Using a solid-state synthesis route, NASICON (Na3Zr2Si2PO12) pellets produced from nanopowder precursors were found to produce improved morphology, higher density and therefore substantially higher ionic conductivities than those produced from larger macro-scale precursors. The maximum room temperature conductivity recorded in the study was 1.16 × 10−3 S cm−1 for nanoprecursors with a final sintering duration of 40 h (at 1230 °C). This is in the high end of the room temperature conductivity range of up to 1.2 × 10−3 S cm−1 reported for this form of NASICON [16, 17]. For the macro-precursors, the optimal conductivity was around 54% of this value at 0.63 × 10−3 S cm−1. Lee et al. [20] demonstrated a substantial increase in conductivity by reducing the size of the intermediate (but not precursor) powders, relying on a high-energy jet milling process. Despite this, conductivities (in the appropriate temperature range) were below those reported in this study in which small particles were introduced in the first stage of the process, without high-energy processing. In this study, prior to sintering there was only a slight difference in the particle size distributions of the powders derived from nano- and macro-precursors and this is unlikely to be responsible for the observed differences in densification and conductivity in the final pellets. There was, however, a substantially higher surface area in the pre-sintered powders produced from nanoprecursors, which was higher than that reported in the literature for more intensively treated samples and was similar to that reported for sol–gel derived precursors [3]. The smaller precursor particles, and resulting increase in surface area, resulted in an apparent enhancement of sintering properties of the powder, resulting in more homogenous grain growth, improved morphology and higher density, which consequently resulted in this lower resistance. The nanoprecursors used in the study are also of an appropriate size so that sintering benefits from the high surface-to-volume ratio.

In the current literature on the synthesis of NASICON, the powder characteristics of the precursor materials are typically not defined, yet this study has shown these have a major effect on the microstructure and performance. Additional milling techniques, or alternative routes to smaller particles, are reported and show significant results, but since no study exists into varying the particle size of the precursor powders themselves, a direct comparison is difficult. Given the complexity of the process, and the inherent problems in maintaining consistency in conditions such as milling intensity from one machine to another, a well-defined starting point, with particle size as the determining factor, could potentially offer a more predictable and scalable manufacturing process as well as reducing the extent and severity of milling processes. There are a substantial number of factors which affect conductivity and clear correlations do not always exist between parameters and the conductivity of the product. For example, while sintering time increases densification there is also an increase in evolution of ZrO2. Further optimisation would benefit from a better understanding of the grain boundaries as well as a comprehensive study of temperature and time effects, which might affect the different precursors differently [21].

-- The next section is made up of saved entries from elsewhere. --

-- pv_equiv track=rewrite | github.com/JohnL4/Markovian-text | markovian-text.py | prefixesFromDeque
-- ===== SOURCE A (Python) =====
-- import argparse, collections, random
--
-- def prefixesFromDeque( aDequeOfChars: collections.deque) -> [str]:
--    """
--    A list of prefixes from the given deque, including the last char.  Prefixes are built from the right, so if the
--    current deque is ['a','b','c'], the returned prefixes will be ['', 'c', 'bc', 'abc'].
--    """
--    retval = []
--    for i in range( len( aDequeOfChars) + 1):
--       pfx = ""
--       for j in range(i):
--          pfx = aDequeOfChars[ -j - 1 ] + pfx
--       retval.append( pfx)
--    return retval
-- ===== SOURCE B (Python) =====
-- def prefixesFromDeque(aDequeOfChars):
--     """One right-to-left pass: grow the suffix string incrementally instead of
--     rebuilding each prefix from scratch with a nested loop."""
--     retval = ['']
--     pfx = ''
--     for c in reversed(aDequeOfChars):
--         pfx = c + pfx
--         retval.append(pfx)
--     return retval
-- ===== Notes on version B (the rewrite author's own statement) =====
-- stated objective: faster
-- what changed: B replaces A's nested loops (rebuilding every prefix character-by-character from scratch) with a single reversed pass that grows one accumulator string and appends each intermediate value.
import Mathlib
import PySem

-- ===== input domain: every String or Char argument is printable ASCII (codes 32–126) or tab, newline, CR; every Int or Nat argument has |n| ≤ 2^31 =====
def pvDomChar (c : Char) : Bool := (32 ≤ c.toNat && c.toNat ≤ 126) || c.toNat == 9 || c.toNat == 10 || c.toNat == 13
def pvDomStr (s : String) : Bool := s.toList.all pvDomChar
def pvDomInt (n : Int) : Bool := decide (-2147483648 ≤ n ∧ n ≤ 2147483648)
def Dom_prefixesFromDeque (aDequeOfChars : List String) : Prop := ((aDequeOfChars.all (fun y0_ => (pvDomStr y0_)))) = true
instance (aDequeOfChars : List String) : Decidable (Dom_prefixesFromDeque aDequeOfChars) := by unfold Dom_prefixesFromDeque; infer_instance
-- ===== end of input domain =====

-- B replaces A's nested loops with one reversed pass growing an accumulator string.

-- ===== PORT A =====
def prefixesFromDeque (aDequeOfChars : List String) : List String :=
  (PySem.List.pyRange 0 ((aDequeOfChars.length : Int) + 1) 1).foldl
    (fun retval i =>
      retval ++ [(PySem.List.pyRange 0 i 1).foldl
        (fun pfx j => PySem.List.pyGetD aDequeOfChars (-j - 1) "" ++ pfx) ""])
    []

-- ===== PORT B =====
def prefixesFromDeque_alt (aDequeOfChars : List String) : List String :=
  (aDequeOfChars.reverse.foldl
    (fun (st : List String × String) c => (st.1 ++ [c ++ st.2], c ++ st.2))
    ([""], "")).1

-- ===== PRECONDITION & SPEC =====
def Spec_prefixesFromDeque (aDequeOfChars : List String) (out : List String) : Prop := out = prefixesFromDeque_alt aDequeOfChars
instance (aDequeOfChars : List String) (out : List String) : Decidable (Spec_prefixesFromDeque aDequeOfChars out) := by unfold Spec_prefixesFromDeque; infer_instance

-- ===== CLAIM (what is proved, stated in full; the proofs are below) =====
def Claim_equal_prefixesFromDeque : Prop := ∀ (aDequeOfChars : List String), Dom_prefixesFromDeque aDequeOfChars → Spec_prefixesFromDeque aDequeOfChars (prefixesFromDeque aDequeOfChars)

-- ===== LEMMAS AND PROOFS =====

/-- join by foldr -/
def pvJoin (L : List String) : String := L.foldr (· ++ ·) ""

/-- the sequence of values B's accumulator takes, front to back -/
def pvAux : List String → String → List String
  | [], _ => []
  | x :: xs, p => (x ++ p) :: pvAux xs (x ++ p)

theorem pvJoin_append_singleton (a : List String) (x : String) :
    pvJoin (a ++ [x]) = pvJoin a ++ x := by
  induction a with
  | nil => simp [pvJoin]
  | cons y ys ih => simp [pvJoin] at ih ⊢; rw [ih, String.append_assoc]

theorem pvB_foldl (r : List String) (acc : List String) (p : String) :
    (r.foldl (fun (st : List String × String) c => (st.1 ++ [c ++ st.2], c ++ st.2)) (acc, p)).1
      = acc ++ pvAux r p := by
  induction r generalizing acc p with
  | nil => simp [pvAux]
  | cons x xs ih => simp [List.foldl_cons, pvAux, ih]

theorem pvAux_eq (r : List String) (p : String) :
    pvAux r p = (List.range r.length).map (fun k => pvJoin ((r.take (k + 1)).reverse) ++ p) := by
  induction r generalizing p with
  | nil => simp [pvAux]
  | cons x xs ih =>
    simp only [pvAux, ih, List.length_cons, List.range_succ_eq_map, List.map_cons,
      List.map_map]
    refine List.cons_eq_cons.mpr ⟨by simp [pvJoin], ?_⟩
    apply List.map_congr_left
    intro k _
    simp only [Function.comp, Nat.succ_eq_add_one]
    rw [List.take_succ_cons, List.reverse_cons, pvJoin_append_singleton,
      String.append_assoc]

theorem pv_inner_eq (l : List String) (k : Nat) (hk : k ≤ l.length) :
    (PySem.List.pyRange 0 (k : Int) 1).foldl
      (fun pfx j => PySem.List.pyGetD l (-j - 1) "" ++ pfx) ""
      = pvJoin (l.drop (l.length - k)) := by
  induction k with
  | zero => simp [PySem.List.pyRange_one_eq_nil, pvJoin]
  | succ k ih =>
    have h1 : ((k + 1 : Nat) : Int) = (k : Int) + 1 := by push_cast; ring
    rw [h1, PySem.List.pyRange_one_succ_right (by positivity), List.foldl_append]
    rw [ih (by omega)]
    simp only [List.foldl_cons, List.foldl_nil]
    have hneg : -(k : Int) - 1 = -((k + 1 : Nat) : Int) := by push_cast; ring
    rw [hneg, PySem.List.pyGetD_neg_natCast l (k + 1) "" (by omega) (by omega)]
    have hlt : l.length - (k + 1) < l.length := by omega
    rw [List.drop_eq_getElem_cons hlt]
    have h2 : l.length - (k + 1) + 1 = l.length - k := by omega
    rw [h2]
    rfl

theorem pv_take_rev (l : List String) (n : Nat) :
    (l.reverse.take n).reverse = l.drop (l.length - n) := by
  simp [List.take_reverse]

-- ===== VERDICT (by name: the statement is the Claim_ definition above) =====
theorem prefixesFromDeque_spec : Claim_equal_prefixesFromDeque := by
  intro l _
  show prefixesFromDeque l = prefixesFromDeque_alt l
  unfold prefixesFromDeque prefixesFromDeque_alt
  rw [pvB_foldl, pvAux_eq]
  rw [PySem.List.foldl_append_singleton_eq_map]
  rw [show ((l.length : Int) + 1) = ((l.length + 1 : Nat) : Int) by push_cast; ring]
  rw [PySem.List.pyRange_one]
  simp only [Int.sub_zero, Int.toNat_natCast, List.map_map, List.length_reverse,
    List.nil_append]
  rw [List.range_succ_eq_map]
  simp only [List.map_cons, List.map_map, List.singleton_append]
  refine List.cons_eq_cons.mpr ⟨?_, ?_⟩
  · simp
  · apply List.map_congr_left
    intro k hk
    have hk' : k + 1 ≤ l.length := List.mem_range.mp hk
    simp only [Function.comp, Nat.succ_eq_add_one]
    rw [zero_add]
    rw [pv_inner_eq l (k + 1) hk', pv_take_rev, String.append_empty]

In this study, the method of using nanoparticle powder precursors resulted in the performance being close to the highest published value of ionic conductivity of Na3Zr2Si2PO12 for solid-state processing, with a comparatively low intensity and duration milling process. There is scope to study the effects of trying different precursor particle size combinations and mixing the powders or a range of sizes to see the effect this has, as well as transferring this research to alternative forms of NASICON. From an industrial perspective, this has the potential of saving time, energy and cost for materials such as NASICON, which is ultimately important if these materials are to be adopted for large-scale energy storage.